== Data for review ==
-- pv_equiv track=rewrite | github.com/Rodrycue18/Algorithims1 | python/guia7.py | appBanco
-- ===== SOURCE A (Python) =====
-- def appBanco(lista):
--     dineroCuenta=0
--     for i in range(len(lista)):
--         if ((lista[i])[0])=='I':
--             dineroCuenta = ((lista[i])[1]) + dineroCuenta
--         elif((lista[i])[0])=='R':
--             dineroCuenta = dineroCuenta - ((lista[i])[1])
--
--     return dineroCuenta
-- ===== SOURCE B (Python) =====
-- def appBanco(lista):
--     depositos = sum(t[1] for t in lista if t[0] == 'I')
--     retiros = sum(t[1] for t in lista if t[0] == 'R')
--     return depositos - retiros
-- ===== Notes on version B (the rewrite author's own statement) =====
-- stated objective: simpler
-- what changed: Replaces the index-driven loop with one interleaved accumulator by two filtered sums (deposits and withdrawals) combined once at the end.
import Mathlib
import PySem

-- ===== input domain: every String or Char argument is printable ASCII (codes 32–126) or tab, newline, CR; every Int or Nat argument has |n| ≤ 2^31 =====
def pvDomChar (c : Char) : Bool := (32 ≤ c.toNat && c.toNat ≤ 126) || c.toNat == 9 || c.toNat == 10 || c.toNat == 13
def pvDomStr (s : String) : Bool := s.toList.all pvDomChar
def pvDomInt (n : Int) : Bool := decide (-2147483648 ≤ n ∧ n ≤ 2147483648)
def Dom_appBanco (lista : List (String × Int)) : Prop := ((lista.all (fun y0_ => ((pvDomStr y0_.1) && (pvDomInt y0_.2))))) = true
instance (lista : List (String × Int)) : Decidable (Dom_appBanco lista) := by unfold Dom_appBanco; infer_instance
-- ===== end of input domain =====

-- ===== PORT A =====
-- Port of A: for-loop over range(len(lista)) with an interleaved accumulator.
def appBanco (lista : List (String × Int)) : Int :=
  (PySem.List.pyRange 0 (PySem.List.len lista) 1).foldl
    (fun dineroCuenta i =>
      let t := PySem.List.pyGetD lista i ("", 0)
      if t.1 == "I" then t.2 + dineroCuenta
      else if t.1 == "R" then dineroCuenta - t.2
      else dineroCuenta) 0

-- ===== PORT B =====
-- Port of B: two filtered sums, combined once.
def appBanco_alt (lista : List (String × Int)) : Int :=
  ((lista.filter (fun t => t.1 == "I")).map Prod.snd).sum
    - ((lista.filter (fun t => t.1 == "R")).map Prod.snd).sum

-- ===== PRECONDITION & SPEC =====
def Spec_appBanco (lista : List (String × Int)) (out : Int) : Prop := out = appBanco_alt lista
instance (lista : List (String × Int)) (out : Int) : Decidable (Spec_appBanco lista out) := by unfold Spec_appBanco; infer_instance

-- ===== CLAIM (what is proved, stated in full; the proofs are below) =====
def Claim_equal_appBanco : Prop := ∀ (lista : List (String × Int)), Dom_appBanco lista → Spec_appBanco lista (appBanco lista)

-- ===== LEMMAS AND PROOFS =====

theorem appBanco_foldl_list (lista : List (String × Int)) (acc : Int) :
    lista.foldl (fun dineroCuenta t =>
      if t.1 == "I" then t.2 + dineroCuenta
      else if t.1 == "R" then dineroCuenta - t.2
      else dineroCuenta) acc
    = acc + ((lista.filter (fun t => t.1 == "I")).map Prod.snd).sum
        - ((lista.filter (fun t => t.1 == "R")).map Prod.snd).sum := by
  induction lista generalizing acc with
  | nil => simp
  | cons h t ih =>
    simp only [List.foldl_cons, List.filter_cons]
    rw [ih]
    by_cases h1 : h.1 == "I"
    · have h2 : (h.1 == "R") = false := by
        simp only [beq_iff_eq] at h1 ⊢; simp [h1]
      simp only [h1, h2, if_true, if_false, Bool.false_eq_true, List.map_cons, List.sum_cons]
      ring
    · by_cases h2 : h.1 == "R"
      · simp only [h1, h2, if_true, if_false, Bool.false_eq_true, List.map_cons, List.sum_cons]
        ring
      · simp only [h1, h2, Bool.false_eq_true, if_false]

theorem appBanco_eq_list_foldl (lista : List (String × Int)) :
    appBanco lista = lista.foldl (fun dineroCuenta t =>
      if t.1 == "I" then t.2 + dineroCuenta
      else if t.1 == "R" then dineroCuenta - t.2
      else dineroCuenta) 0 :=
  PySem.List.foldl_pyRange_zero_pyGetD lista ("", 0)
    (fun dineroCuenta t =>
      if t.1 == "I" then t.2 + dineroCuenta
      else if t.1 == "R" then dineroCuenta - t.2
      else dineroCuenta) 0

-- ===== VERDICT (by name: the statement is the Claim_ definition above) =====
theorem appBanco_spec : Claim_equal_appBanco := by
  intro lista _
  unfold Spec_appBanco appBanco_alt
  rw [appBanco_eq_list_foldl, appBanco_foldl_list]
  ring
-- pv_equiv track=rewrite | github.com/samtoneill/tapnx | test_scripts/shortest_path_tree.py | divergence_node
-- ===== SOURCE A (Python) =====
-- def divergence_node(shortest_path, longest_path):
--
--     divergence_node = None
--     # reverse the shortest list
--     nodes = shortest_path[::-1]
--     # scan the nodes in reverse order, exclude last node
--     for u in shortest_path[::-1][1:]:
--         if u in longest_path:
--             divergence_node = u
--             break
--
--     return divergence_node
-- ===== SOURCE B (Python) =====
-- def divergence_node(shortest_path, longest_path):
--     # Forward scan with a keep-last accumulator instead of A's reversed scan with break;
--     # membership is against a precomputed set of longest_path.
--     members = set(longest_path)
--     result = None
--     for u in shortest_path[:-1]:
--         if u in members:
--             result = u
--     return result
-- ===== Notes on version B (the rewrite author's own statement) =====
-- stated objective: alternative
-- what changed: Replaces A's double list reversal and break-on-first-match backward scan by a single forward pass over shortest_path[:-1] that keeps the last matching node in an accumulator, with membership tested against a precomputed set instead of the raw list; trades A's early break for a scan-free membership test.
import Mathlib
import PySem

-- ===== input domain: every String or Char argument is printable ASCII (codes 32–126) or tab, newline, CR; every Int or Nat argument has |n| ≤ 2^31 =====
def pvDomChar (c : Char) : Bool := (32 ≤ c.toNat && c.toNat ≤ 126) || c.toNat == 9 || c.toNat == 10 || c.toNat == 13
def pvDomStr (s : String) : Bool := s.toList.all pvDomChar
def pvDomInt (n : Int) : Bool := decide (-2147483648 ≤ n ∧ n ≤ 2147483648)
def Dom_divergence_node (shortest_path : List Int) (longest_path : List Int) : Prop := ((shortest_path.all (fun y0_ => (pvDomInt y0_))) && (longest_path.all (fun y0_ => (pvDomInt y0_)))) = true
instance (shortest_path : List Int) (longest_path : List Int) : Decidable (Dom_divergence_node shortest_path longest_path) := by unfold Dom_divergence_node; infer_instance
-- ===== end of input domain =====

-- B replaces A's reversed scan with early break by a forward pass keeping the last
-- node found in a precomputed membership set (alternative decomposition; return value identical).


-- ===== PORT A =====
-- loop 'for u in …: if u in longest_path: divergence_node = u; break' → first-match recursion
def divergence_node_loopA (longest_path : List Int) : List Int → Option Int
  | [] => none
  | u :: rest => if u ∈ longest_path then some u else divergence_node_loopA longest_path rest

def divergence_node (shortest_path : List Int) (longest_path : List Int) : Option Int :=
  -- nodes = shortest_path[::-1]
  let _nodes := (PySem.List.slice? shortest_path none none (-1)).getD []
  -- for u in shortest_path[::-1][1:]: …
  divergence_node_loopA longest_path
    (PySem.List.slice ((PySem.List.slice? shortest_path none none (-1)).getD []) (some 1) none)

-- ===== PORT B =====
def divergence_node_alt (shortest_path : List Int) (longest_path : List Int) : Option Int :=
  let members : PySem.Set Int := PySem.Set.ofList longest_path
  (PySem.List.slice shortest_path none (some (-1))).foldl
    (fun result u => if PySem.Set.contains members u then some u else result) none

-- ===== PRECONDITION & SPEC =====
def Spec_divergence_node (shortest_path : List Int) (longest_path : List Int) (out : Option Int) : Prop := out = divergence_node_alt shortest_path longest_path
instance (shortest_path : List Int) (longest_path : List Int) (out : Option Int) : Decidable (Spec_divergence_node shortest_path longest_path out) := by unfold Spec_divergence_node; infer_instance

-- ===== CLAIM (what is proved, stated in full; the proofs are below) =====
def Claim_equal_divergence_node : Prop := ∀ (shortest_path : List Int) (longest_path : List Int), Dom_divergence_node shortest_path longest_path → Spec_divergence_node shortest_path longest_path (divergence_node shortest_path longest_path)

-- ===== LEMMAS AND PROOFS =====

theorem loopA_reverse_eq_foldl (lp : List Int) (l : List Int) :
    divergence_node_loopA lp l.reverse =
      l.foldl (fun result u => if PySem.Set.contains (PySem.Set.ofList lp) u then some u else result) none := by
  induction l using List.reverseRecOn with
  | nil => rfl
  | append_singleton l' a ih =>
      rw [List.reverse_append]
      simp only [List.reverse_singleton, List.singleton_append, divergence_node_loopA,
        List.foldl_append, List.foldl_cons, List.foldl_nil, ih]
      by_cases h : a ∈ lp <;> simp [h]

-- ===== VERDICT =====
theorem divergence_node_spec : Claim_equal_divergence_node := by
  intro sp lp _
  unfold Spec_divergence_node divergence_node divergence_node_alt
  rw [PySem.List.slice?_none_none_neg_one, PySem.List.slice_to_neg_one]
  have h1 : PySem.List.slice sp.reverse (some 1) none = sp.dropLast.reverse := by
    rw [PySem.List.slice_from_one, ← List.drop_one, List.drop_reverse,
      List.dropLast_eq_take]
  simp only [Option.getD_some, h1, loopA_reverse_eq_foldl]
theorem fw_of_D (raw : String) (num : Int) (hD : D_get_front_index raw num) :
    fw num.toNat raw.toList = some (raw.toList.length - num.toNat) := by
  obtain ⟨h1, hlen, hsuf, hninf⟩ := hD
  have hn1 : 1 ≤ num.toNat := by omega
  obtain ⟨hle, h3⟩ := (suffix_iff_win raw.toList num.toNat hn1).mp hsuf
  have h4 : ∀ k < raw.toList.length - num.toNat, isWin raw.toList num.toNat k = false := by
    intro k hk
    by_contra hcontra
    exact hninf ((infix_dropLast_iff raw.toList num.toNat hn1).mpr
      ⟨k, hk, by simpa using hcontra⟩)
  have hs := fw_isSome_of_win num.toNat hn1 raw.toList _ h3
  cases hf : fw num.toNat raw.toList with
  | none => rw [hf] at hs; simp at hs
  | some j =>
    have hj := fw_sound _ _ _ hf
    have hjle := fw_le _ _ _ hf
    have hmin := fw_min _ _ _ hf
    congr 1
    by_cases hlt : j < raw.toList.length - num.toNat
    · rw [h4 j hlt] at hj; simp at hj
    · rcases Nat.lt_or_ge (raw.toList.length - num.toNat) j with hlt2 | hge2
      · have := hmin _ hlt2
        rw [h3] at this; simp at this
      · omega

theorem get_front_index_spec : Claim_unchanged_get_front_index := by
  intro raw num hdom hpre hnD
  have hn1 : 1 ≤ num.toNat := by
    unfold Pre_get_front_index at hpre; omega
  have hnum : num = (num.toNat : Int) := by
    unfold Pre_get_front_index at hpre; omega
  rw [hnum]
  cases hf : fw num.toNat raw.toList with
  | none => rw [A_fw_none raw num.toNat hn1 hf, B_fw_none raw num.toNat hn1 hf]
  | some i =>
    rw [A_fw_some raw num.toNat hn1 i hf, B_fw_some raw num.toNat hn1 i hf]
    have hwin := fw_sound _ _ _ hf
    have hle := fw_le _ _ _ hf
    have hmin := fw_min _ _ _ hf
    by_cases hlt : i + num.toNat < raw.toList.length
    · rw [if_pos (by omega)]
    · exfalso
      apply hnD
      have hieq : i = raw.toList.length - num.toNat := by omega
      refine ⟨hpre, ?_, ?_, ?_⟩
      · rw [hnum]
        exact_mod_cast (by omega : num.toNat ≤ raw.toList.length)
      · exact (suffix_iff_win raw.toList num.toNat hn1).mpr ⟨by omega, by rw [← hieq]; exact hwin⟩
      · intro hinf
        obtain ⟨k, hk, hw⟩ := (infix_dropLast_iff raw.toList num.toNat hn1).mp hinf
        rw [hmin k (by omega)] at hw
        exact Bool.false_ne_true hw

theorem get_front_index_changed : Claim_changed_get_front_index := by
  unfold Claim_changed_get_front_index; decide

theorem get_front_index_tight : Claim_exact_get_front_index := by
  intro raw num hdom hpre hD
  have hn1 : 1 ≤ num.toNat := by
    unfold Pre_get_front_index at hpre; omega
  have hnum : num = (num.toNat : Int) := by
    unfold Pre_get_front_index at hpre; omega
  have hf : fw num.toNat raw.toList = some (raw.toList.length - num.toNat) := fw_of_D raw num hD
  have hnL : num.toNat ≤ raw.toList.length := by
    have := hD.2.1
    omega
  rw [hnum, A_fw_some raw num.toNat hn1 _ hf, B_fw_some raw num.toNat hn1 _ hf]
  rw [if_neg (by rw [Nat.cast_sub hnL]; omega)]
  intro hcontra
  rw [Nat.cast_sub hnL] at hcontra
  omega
===
[What you need to do] For this exercise, gather every line of the data that contains the word "alternative".

[Answer area]
-- stated objective: alternative
-- node found in a precomputed membership set (alternative decomposition; return value identical).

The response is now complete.